En second lieu, s’il ressort des pièces du dossier soumis aux juges du fond que M. B… était, à la date de l’arrêté litigieux, présent en France depuis près de huit années et qu’il est marié avec une ressortissante marocaine qui réside régulièrement en France avec leurs deux enfants, nés en France, il ressort également des mêmes pièces, d’une part, qu’il a séjourné irrégulièrement sur le territoire depuis la fin de validité de son visa de court séjour, qu’il conserve des attaches dans son pays d’origine, où résident ses parents et une partie de sa belle-famille, qu’il ne s’est pas conformé à une précédente décision préfectorale du 29 décembre 2016 lui faisant obligation de quitter le territoire français et, enfin, qu’il a, au cours de l’année 2020, été poursuivi pour des faits notamment de détention, transport, trafic et importation en contrebande de stupéfiants.
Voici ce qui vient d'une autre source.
-- maintenance of the frequency-of-frequency dict across one appended element
theorem pvBUpd_inv (pre : List Int) (x : Int) (b : PySem.Dict Int Int)
    (hb : ∀ c, b.get? c = if pvMult pre c = 0 then none else some ((pvMult pre c : Int)))
    (hbN : b.keys.Nodup) :
    (∀ c, (pvBUpd b ((pre.count x : Int))).get? c =
        if pvMult (pre ++ [x]) c = 0 then none else some ((pvMult (pre ++ [x]) c : Int))) ∧
    (pvBUpd b ((pre.count x : Int))).keys.Nodup := by
  have hgD := pvDict_getD hb
  have hM3 := pvMult_append_succ pre x
  have hMo := pvMult_append_other pre x
  by_cases hx : x ∈ pre
  · have hk0 : (pre.count x : Int) ≠ 0 := by
      have := List.count_pos_iff.2 hx
      omega
    have hmk : pvMult pre ((pre.count x : Int)) ≠ 0 := pvMult_count_ne_zero hx
    have hM2 := pvMult_append_curr pre x hx
    unfold pvBUpd
    rw [if_pos hk0]
    have hb1get : ∀ c, (b.insert ((pre.count x : Int)) (b.getD ((pre.count x : Int)) 0 - 1)).get? c =
        if c = ((pre.count x : Int)) then some ((pvMult pre ((pre.count x : Int)) : Int) - 1)
        else b.get? c := by
      intro c
      rw [PySem.Dict.get?_insert, hgD]
    have hb1gD : (b.insert ((pre.count x : Int)) (b.getD ((pre.count x : Int)) 0 - 1)).getD
        ((pre.count x : Int)) 0 = (pvMult pre ((pre.count x : Int)) : Int) - 1 := by
      rw [PySem.Dict.getD_eq_get?_getD, hb1get, if_pos rfl, Option.getD_some]
    by_cases h1 : (pvMult pre ((pre.count x : Int)) : Int) - 1 = 0
    · rw [if_pos (by rw [hb1gD]; exact h1)]
      have hb2get : ∀ c, ((b.insert ((pre.count x : Int)) (b.getD ((pre.count x : Int)) 0 - 1)).erase
          ((pre.count x : Int))).get? c = if c = ((pre.count x : Int)) then none else b.get? c := by
        intro c
        rw [pvGet?_erase, hb1get]
        by_cases hck : c = ((pre.count x : Int)) <;> simp [hck]
      have hb2gD : ((b.insert ((pre.count x : Int)) (b.getD ((pre.count x : Int)) 0 - 1)).erase
          ((pre.count x : Int))).getD ((pre.count x : Int) + 1) 0 = (pvMult pre ((pre.count x : Int) + 1) : Int) := by
        rw [PySem.Dict.getD_eq_get?_getD, hb2get, if_neg (by omega), hb]
        split_ifs with h2 <;> simp [h2]
      constructor
      · intro c
        rw [PySem.Dict.get?_insert, hb2gD]
        by_cases hc1 : c = (pre.count x : Int) + 1
        · subst hc1
          rw [if_pos rfl, if_neg (by omega : ¬ pvMult (pre ++ [x]) ((pre.count x : Int) + 1) = 0)]
          rw [hM3]
          simp only [Option.some.injEq]
          push_cast
          omega
        · rw [if_neg hc1, hb2get]
          by_cases hc2 : c = (pre.count x : Int)
          · subst hc2
            rw [if_pos rfl, if_pos (by omega : pvMult (pre ++ [x]) ((pre.count x : Int)) = 0)]
          · rw [if_neg hc2, hb, hMo c hc2 hc1]
      · apply PySem.Dict.nodup_keys_insert
        rw [pvKeys_erase]
        exact (PySem.Dict.nodup_keys_insert _ _ _ hbN).filter _
    · rw [if_neg (by rw [hb1gD]; exact h1)]
      have hb1gD2 : (b.insert ((pre.count x : Int)) (b.getD ((pre.count x : Int)) 0 - 1)).getD
          ((pre.count x : Int) + 1) 0 = (pvMult pre ((pre.count x : Int) + 1) : Int) := by
        rw [PySem.Dict.getD_eq_get?_getD, hb1get, if_neg (by omega), hb]
        split_ifs with h2 <;> simp [h2]
      constructor
      · intro c
        rw [PySem.Dict.get?_insert, hb1gD2]
        by_cases hc1 : c = (pre.count x : Int) + 1
        · subst hc1
          rw [if_pos rfl, if_neg (by omega : ¬ pvMult (pre ++ [x]) ((pre.count x : Int) + 1) = 0)]
          rw [hM3]
          simp only [Option.some.injEq]
          push_cast
          omega
        · rw [if_neg hc1, hb1get]
          by_cases hc2 : c = (pre.count x : Int)
          · subst hc2
            rw [if_pos rfl, if_neg (by omega : ¬ pvMult (pre ++ [x]) ((pre.count x : Int)) = 0)]
            simp only [Option.some.injEq]
            push_cast
            omega
          · rw [if_neg hc2, hb, hMo c hc2 hc1]
      · exact PySem.Dict.nodup_keys_insert _ _ _ (PySem.Dict.nodup_keys_insert _ _ _ hbN)
  · have hk0 : (pre.count x : Int) = 0 := by
      simp [List.count_eq_zero_of_not_mem hx]
    unfold pvBUpd
    rw [if_neg (by omega)]
    have hbgD : b.getD ((pre.count x : Int) + 1) 0 = (pvMult pre ((pre.count x : Int) + 1) : Int) :=
      hgD _
    constructor
    · intro c
      rw [PySem.Dict.get?_insert, hbgD]
      by_cases hc1 : c = (pre.count x : Int) + 1
      · subst hc1
        rw [if_pos rfl, if_neg (by omega : ¬ pvMult (pre ++ [x]) ((pre.count x : Int) + 1) = 0)]
        rw [hM3]
        simp only [Option.some.injEq]
        push_cast
        omega
      · rw [if_neg hc1, hb]
        by_cases hc2 : c = (pre.count x : Int)
        · have hz1 : pvMult pre c = 0 := by
            by_contra hz
            have := pvMult_pos_of_ne_zero hz
            omega
          have hz2 : pvMult (pre ++ [x]) c = 0 := by
            by_contra hz
            have := pvMult_pos_of_ne_zero hz
            omega
          simp [hz1, hz2]
        · rw [hMo c hc2 hc1]
    · exact PySem.Dict.nodup_keys_insert _ _ _ hbN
En jugeant, au regard de l’ensemble de ces éléments, que la décision attaquée ne méconnaissait pas le droit de M. B… au respect de sa vie privée et familiale garanti par les stipulations de l’article 8 de la convention européenne de sauvegarde des droits de l’homme et des libertés fondamentales, la cour administrative d’appel de Versailles, qui n’a pas dénaturé les pièces du dossier, n’a pas inexactement qualifié les faits.
6.
Il résulte de ce qui précède que le pourvoi de M. B… doit être rejeté, y compris les conclusions présentées par son avocat au titre des dispositions de l’article 37 de la loi du 10 juillet 1991.
D E C I D E :
--------------
Article 1er : Le pourvoi de M. B… est rejeté.
Article 2 : La présente décision sera notifiée à M. A… B… et au ministre de l’intérieur.